Aim of the task: The requested output is every line from the one with "have hple : (c" through the last line below, printed exactly.

Input for this task:
----------
theorem pvP_ins (e : Nat → Bool) {c : Nat} (hc : e c = true) :
    ∀ (r : List String) (j : Nat), j ≤ c → c < j + r.length →
      PySem.List.insert (pvP e c j r) (((c - j) + pvCnt e j c : Nat) : Int) "."
        = pvP e (c+1) j r := by
  intro r
  induction r with
  | nil => intro j h1 h2; simp at h2; omega
  | cons x r ih =>
      intro j h1 h2
      simp only [List.length_cons] at h2
      by_cases hj : j = c
      · subst hj
        have hz : ((j - j) + pvCnt e j j : Nat) = 0 := by
          rw [pvCnt_of_le e (Nat.le_refl j)]; omega
        rw [hz]
        simp only [pvP]
        rw [pvP_of_le e r (j+1) (by omega), pvP_of_le e r (j+1) (by omega)]
        rw [if_neg (by omega), if_pos ⟨by omega, hc⟩]
        simp [PySem.List.insert_zero]
      · have hjc : j < c := by omega
        have hple : (c - (j+1)) + pvCnt e (j+1) c ≤ (pvP e c (j+1) r).length := by
          rw [pvP_length e r (j+1) (by omega)]; omega
        simp only [pvP]
        by_cases hej : e j = true
        · rw [if_pos ⟨hjc, hej⟩, if_pos ⟨by omega, hej⟩]
          have hpos : ((c - j) + pvCnt e j c : Nat)
              = (([".", x] : List String).length + ((c - (j+1)) + pvCnt e (j+1) c) : Nat) := by
            rw [pvCnt_step e hjc]; simp [hej]; omega
          rw [hpos, pv_insert_append _ _ _ _ hple, ih (j+1) (by omega) (by omega)]
        · rw [if_neg (fun hh => hej hh.2), if_neg (fun hh => hej hh.2)]
          have hpos : ((c - j) + pvCnt e j c : Nat)
              = (([x] : List String).length + ((c - (j+1)) + pvCnt e (j+1) c) : Nat) := by
            rw [pvCnt_step e hjc]; simp [hej]; omega
          rw [hpos, pv_insert_append _ _ _ _ hple, ih (j+1) (by omega) (by omega)]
----------
Response for this exercise:
        have hple : (c - (j+1)) + pvCnt e (j+1) c ≤ (pvP e c (j+1) r).length := by
          rw [pvP_length e r (j+1) (by omega)]; omega
        simp only [pvP]
        by_cases hej : e j = true
        · rw [if_pos ⟨hjc, hej⟩, if_pos ⟨by omega, hej⟩]
          have hpos : ((c - j) + pvCnt e j c : Nat)
              = (([".", x] : List String).length + ((c - (j+1)) + pvCnt e (j+1) c) : Nat) := by
            rw [pvCnt_step e hjc]; simp [hej]; omega
          rw [hpos, pv_insert_append _ _ _ _ hple, ih (j+1) (by omega) (by omega)]
        · rw [if_neg (fun hh => hej hh.2), if_neg (fun hh => hej hh.2)]
          have hpos : ((c - j) + pvCnt e j c : Nat)
              = (([x] : List String).length + ((c - (j+1)) + pvCnt e (j+1) c) : Nat) := by
            rw [pvCnt_step e hjc]; simp [hej]; omega
          rw [hpos, pv_insert_append _ _ _ _ hple, ih (j+1) (by omega) (by omega)]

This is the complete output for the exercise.